• **DATA**:

theorem pv_A_eq (data : List (String × List (String × List (String × String))))
    (hnd : (data.map Prod.fst).Nodup) :
    workersDetail_to_StruDetail data =
      ((pvTri data).foldl pvStep2 ((pvTri data).foldl pvStep1 PySem.Dict.empty)).items.map
        (fun p => (p.1, p.2.items)) := by
  have hlu : ∀ p ∈ data, ((PySem.Dict.mk data).get? p.1).getD [] = p.2 := by
    intro p hp
    have hm : (p.1, p.2) ∈ (PySem.Dict.mk data).items := by simpa using hp
    have hk : (PySem.Dict.mk data).keys.Nodup := hnd
    rw [PySem.Dict.get?_of_mem_items (PySem.Dict.mk data) hm hk, Option.getD_some]
  simp only [workersDetail_to_StruDetail, pvTri, List.foldl_flatMap, List.foldl_map,
    List.foldl_filter]
  have key : ∀ (G : PySem.Dict String (PySem.Dict String (List String)) →
      (String × List (String × String)) → PySem.Dict String (PySem.Dict String (List String)))
      (init : PySem.Dict String (PySem.Dict String (List String))),
      List.foldl (fun st p => List.foldl G st (((PySem.Dict.mk data).get? p.1).getD [])) init data
        = List.foldl (fun st p => List.foldl G st p.2) init data := by
    intro G init
    apply List.foldl_ext
    intro st p hp
    rw [hlu p hp]
  rw [key, key]
  refine congrArg (fun z : PySem.Dict String (PySem.Dict String (List String)) => z.items.map (fun p => (p.1, p.2.items))) ?_
  congr 1

theorem pv_B_eq (data : List (String × List (String × List (String × String)))) :
    workersDetail_to_StruDetail_alt data =
      ((pvTri data).foldl pvStep2 PySem.Dict.empty).items.map (fun p => (p.1, p.2.items)) := rfl

-- ===== VERDICT (by name: the statement is the Claim_ definition above) =====
theorem workersDetail_to_StruDetail_spec : Claim_equal_workersDetail_to_StruDetail := by
  intro data _hdom hpre
  rcases hpre with ⟨hnd, _hkeys, hgf⟩
  show workersDetail_to_StruDetail data = workersDetail_to_StruDetail_alt data
  have H : ∀ t1 ∈ pvTri data, ∀ t2 ∈ pvTri data, t1.2.1 ≠ t2.1 := by
    intro t1 ht1 t2 ht2
    rcases List.mem_flatMap.mp ht1 with ⟨p1, hp1, hm1⟩
    rcases List.mem_map.mp hm1 with ⟨q1, hq1, rfl⟩
    rcases List.mem_flatMap.mp ht2 with ⟨p2, hp2, hm2⟩
    rcases List.mem_map.mp hm2 with ⟨q2, hq2, rfl⟩
    have hd1 : q1.2 ∈ pvMinerDetails data :=
      List.mem_flatMap.mpr ⟨p1, hp1, List.mem_map.mpr ⟨q1, hq1, rfl⟩⟩
    have hd2 : q2.2 ∈ pvMinerDetails data :=
      List.mem_flatMap.mpr ⟨p2, hp2, List.mem_map.mpr ⟨q2, hq2, rfl⟩⟩
    exact hgf q1.2 hd1 q2.2 hd2
  rw [pv_A_eq data hnd, pv_B_eq data, pv_main (pvTri data) H]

• **DIRECTIONS**: Write out each entry again, leaving every word as it is.

• **EXERCISE RESPONSE**:
theorem pv_A_eq (data : List (String × List (String × List (String × String))))
    (hnd : (data.map Prod.fst).Nodup) :
    workersDetail_to_StruDetail data =
      ((pvTri data).foldl pvStep2 ((pvTri data).foldl pvStep1 PySem.Dict.empty)).items.map
        (fun p => (p.1, p.2.items)) := by
  have hlu : ∀ p ∈ data, ((PySem.Dict.mk data).get? p.1).getD [] = p.2 := by
    intro p hp
    have hm : (p.1, p.2) ∈ (PySem.Dict.mk data).items := by simpa using hp
    have hk : (PySem.Dict.mk data).keys.Nodup := hnd
    rw [PySem.Dict.get?_of_mem_items (PySem.Dict.mk data) hm hk, Option.getD_some]
  simp only [workersDetail_to_StruDetail, pvTri, List.foldl_flatMap, List.foldl_map,
    List.foldl_filter]
  have key : ∀ (G : PySem.Dict String (PySem.Dict String (List String)) →
      (String × List (String × String)) → PySem.Dict String (PySem.Dict String (List String)))
      (init : PySem.Dict String (PySem.Dict String (List String))),
      List.foldl (fun st p => List.foldl G st (((PySem.Dict.mk data).get? p.1).getD [])) init data
        = List.foldl (fun st p => List.foldl G st p.2) init data := by
    intro G init
    apply List.foldl_ext
    intro st p hp
    rw [hlu p hp]
  rw [key, key]
  refine congrArg (fun z : PySem.Dict String (PySem.Dict String (List String)) => z.items.map (fun p => (p.1, p.2.items))) ?_
  congr 1

theorem pv_B_eq (data : List (String × List (String × List (String × String)))) :
    workersDetail_to_StruDetail_alt data =
      ((pvTri data).foldl pvStep2 PySem.Dict.empty).items.map (fun p => (p.1, p.2.items)) := rfl

-- ===== VERDICT (by name: the statement is the Claim_ definition above) =====
theorem workersDetail_to_StruDetail_spec : Claim_equal_workersDetail_to_StruDetail := by
  intro data _hdom hpre
  rcases hpre with ⟨hnd, _hkeys, hgf⟩
  show workersDetail_to_StruDetail data = workersDetail_to_StruDetail_alt data
  have H : ∀ t1 ∈ pvTri data, ∀ t2 ∈ pvTri data, t1.2.1 ≠ t2.1 := by
    intro t1 ht1 t2 ht2
    rcases List.mem_flatMap.mp ht1 with ⟨p1, hp1, hm1⟩
    rcases List.mem_map.mp hm1 with ⟨q1, hq1, rfl⟩
    rcases List.mem_flatMap.mp ht2 with ⟨p2, hp2, hm2⟩
    rcases List.mem_map.mp hm2 with ⟨q2, hq2, rfl⟩
    have hd1 : q1.2 ∈ pvMinerDetails data :=
      List.mem_flatMap.mpr ⟨p1, hp1, List.mem_map.mpr ⟨q1, hq1, rfl⟩⟩
    have hd2 : q2.2 ∈ pvMinerDetails data :=
      List.mem_flatMap.mpr ⟨p2, hp2, List.mem_map.mpr ⟨q2, hq2, rfl⟩⟩
    exact hgf q1.2 hd1 q2.2 hd2
  rw [pv_A_eq data hnd, pv_B_eq data, pv_main (pvTri data) H]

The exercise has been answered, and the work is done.